** AVAILABLE DATA **

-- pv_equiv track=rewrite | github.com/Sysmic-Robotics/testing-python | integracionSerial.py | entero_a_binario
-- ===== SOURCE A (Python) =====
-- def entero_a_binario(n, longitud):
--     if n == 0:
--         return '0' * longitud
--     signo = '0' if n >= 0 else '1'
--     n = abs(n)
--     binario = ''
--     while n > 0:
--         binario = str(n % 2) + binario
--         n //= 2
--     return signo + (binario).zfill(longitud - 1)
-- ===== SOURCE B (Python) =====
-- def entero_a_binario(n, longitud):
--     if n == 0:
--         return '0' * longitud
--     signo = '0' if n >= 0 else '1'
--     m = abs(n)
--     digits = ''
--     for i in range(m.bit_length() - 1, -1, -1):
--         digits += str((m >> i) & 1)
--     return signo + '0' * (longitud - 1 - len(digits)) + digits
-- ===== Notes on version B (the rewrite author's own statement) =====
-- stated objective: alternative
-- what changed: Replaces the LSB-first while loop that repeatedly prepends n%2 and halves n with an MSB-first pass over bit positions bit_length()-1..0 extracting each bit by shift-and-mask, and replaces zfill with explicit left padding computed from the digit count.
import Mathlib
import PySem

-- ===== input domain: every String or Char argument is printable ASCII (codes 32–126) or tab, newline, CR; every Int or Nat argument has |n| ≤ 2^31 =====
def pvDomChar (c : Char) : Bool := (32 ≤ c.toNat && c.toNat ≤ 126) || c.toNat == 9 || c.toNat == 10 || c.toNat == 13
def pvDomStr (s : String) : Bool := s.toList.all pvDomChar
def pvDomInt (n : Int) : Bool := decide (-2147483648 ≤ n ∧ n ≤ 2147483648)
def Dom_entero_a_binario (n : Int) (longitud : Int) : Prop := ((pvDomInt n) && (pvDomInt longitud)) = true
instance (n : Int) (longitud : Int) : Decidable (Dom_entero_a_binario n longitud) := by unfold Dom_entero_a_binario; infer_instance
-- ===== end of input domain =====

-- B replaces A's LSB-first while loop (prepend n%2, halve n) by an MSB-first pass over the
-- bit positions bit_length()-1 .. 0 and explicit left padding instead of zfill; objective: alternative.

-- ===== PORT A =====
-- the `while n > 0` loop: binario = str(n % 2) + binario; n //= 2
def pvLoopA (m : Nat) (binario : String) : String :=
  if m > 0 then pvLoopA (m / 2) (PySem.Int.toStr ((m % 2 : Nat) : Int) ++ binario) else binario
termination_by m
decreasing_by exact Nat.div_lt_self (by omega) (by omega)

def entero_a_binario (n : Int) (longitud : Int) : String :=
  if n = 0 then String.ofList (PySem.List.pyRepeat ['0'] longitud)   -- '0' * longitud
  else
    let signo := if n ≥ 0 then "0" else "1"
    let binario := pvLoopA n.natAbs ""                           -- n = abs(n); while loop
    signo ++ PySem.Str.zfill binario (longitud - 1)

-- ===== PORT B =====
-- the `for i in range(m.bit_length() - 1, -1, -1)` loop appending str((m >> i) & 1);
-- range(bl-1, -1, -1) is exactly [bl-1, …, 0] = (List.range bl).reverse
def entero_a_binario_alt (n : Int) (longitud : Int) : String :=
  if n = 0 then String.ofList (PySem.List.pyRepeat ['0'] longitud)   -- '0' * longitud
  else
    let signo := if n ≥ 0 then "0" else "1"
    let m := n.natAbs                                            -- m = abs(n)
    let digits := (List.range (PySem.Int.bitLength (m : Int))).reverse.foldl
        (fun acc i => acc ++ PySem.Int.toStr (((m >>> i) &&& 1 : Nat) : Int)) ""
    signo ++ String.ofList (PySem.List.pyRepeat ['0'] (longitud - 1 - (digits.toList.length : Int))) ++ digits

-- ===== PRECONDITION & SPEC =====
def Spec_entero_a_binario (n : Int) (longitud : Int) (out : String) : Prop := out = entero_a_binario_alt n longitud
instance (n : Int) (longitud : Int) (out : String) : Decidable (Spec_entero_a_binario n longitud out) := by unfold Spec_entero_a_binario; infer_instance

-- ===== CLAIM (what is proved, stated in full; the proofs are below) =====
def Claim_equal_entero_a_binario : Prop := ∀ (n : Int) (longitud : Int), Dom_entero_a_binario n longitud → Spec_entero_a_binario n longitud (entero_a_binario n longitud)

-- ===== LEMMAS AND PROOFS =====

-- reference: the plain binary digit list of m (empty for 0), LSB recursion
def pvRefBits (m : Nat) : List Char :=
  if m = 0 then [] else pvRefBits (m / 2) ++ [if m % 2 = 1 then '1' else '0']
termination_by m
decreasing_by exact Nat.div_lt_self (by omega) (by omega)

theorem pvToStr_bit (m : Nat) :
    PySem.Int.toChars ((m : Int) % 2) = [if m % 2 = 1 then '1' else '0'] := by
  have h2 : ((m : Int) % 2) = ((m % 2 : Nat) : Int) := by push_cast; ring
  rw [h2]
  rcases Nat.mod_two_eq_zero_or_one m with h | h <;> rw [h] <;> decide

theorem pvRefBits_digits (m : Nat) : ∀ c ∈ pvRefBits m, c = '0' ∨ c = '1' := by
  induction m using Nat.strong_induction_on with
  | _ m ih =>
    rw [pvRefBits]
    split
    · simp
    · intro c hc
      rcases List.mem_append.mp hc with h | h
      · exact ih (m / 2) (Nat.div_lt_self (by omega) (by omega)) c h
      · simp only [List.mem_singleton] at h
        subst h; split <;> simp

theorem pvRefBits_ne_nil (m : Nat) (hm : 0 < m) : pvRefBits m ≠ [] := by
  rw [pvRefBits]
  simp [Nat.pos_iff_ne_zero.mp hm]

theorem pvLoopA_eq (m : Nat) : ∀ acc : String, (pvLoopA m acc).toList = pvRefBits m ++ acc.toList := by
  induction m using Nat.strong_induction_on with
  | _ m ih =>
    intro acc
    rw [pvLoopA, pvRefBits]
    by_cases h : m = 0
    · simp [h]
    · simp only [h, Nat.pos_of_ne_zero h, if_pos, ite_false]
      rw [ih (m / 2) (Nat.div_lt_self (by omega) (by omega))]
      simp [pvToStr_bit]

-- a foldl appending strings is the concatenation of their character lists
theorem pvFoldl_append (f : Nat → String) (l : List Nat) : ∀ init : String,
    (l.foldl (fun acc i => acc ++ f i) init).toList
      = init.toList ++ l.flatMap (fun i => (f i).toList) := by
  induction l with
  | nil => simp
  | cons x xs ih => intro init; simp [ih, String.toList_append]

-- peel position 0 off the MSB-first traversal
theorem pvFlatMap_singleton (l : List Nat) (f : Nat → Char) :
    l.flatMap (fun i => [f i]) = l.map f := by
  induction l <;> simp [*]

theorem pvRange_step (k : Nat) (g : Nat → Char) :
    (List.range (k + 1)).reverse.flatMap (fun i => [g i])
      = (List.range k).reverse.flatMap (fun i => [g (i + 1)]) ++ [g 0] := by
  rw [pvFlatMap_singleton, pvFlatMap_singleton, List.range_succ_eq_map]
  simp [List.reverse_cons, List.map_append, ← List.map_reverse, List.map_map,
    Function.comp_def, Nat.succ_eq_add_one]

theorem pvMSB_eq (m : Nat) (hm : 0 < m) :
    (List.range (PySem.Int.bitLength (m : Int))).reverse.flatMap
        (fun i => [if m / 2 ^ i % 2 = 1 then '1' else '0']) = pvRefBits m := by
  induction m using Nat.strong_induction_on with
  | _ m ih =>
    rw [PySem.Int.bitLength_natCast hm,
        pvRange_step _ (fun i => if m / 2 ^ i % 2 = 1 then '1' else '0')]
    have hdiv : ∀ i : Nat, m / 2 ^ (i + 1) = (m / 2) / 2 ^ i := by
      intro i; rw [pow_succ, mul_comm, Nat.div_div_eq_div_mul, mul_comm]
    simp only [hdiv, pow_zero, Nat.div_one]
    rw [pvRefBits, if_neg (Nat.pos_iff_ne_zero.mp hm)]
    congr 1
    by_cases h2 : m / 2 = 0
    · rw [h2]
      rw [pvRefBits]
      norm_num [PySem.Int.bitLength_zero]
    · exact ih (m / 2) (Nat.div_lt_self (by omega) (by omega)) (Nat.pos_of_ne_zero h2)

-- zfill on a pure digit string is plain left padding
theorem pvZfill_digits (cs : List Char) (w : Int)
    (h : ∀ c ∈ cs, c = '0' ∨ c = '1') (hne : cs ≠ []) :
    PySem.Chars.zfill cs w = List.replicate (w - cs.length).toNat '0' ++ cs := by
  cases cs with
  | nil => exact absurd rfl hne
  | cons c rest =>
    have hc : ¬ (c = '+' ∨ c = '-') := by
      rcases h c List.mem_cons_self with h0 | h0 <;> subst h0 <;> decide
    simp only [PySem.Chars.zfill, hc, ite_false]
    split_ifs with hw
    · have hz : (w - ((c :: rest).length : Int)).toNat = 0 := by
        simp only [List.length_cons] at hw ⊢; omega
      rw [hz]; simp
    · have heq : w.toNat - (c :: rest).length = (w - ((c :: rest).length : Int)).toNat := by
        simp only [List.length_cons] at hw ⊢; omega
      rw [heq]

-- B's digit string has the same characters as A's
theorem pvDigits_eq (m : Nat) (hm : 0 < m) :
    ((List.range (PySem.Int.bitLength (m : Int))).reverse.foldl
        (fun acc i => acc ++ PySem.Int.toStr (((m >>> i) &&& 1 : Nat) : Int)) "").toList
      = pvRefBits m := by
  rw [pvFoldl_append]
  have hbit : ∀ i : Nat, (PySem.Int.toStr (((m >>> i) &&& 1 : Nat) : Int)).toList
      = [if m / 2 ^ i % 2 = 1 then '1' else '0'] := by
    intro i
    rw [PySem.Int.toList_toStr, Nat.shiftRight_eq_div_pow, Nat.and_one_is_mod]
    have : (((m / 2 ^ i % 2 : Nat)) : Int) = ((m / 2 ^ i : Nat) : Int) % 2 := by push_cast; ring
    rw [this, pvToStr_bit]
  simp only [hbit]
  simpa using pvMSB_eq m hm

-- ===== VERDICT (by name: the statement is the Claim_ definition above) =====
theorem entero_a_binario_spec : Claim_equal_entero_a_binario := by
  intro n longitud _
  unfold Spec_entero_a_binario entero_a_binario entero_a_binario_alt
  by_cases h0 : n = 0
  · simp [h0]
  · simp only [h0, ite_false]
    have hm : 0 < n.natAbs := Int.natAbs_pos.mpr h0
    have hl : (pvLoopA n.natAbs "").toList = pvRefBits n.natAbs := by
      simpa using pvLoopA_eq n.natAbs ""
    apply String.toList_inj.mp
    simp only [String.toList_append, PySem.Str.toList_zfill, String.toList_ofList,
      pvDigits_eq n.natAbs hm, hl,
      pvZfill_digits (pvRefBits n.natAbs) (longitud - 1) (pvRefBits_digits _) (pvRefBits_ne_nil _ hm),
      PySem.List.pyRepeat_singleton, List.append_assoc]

==

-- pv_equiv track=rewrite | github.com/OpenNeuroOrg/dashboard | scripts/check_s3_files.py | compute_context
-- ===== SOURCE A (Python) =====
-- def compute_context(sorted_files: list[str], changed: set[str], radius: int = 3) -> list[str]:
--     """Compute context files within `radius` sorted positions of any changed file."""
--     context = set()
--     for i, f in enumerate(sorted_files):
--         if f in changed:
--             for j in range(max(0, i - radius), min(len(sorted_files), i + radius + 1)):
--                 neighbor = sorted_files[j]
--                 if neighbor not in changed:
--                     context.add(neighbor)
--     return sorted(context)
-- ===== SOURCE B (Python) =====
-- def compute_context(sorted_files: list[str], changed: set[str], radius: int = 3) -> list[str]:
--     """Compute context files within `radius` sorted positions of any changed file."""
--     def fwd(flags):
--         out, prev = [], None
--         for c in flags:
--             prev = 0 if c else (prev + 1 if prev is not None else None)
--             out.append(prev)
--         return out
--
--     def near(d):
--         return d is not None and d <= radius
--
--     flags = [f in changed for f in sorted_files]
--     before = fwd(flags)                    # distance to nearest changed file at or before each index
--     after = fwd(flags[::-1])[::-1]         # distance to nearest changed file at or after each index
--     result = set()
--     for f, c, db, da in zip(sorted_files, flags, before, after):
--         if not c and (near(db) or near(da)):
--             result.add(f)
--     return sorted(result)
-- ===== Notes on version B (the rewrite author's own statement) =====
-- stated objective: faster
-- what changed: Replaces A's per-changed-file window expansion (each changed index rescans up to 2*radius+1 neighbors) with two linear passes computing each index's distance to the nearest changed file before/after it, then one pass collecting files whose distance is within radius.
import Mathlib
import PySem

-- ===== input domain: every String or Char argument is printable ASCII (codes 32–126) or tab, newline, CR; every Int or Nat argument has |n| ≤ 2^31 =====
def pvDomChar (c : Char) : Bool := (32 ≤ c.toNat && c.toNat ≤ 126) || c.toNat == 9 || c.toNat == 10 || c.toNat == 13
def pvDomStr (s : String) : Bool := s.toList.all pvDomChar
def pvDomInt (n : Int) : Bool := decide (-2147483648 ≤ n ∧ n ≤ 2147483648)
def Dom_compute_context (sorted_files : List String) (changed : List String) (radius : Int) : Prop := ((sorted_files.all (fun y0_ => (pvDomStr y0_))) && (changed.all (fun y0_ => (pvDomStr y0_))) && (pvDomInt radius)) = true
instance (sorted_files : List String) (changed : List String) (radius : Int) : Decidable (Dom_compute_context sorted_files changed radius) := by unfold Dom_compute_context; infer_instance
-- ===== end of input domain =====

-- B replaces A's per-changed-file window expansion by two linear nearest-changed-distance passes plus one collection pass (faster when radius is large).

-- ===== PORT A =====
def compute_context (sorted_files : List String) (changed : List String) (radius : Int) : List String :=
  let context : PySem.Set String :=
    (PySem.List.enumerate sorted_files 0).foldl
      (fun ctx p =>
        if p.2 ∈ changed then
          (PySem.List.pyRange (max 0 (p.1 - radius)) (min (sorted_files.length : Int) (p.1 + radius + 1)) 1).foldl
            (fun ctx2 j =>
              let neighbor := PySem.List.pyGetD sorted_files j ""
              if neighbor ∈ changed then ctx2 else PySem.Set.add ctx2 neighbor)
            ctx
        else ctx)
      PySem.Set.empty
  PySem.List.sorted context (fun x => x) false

** WHAT IS EXPECTED **
The response must hold only the lines above from the line with "h, if_pos, ite_false]" through the line with "(l.foldl (fun acc", each copied exactly, both ends kept.

** TASK RESPONSE **
    · simp only [h, Nat.pos_of_ne_zero h, if_pos, ite_false]
      rw [ih (m / 2) (Nat.div_lt_self (by omega) (by omega))]
      simp [pvToStr_bit]

-- a foldl appending strings is the concatenation of their character lists
theorem pvFoldl_append (f : Nat → String) (l : List Nat) : ∀ init : String,
    (l.foldl (fun acc i => acc ++ f i) init).toList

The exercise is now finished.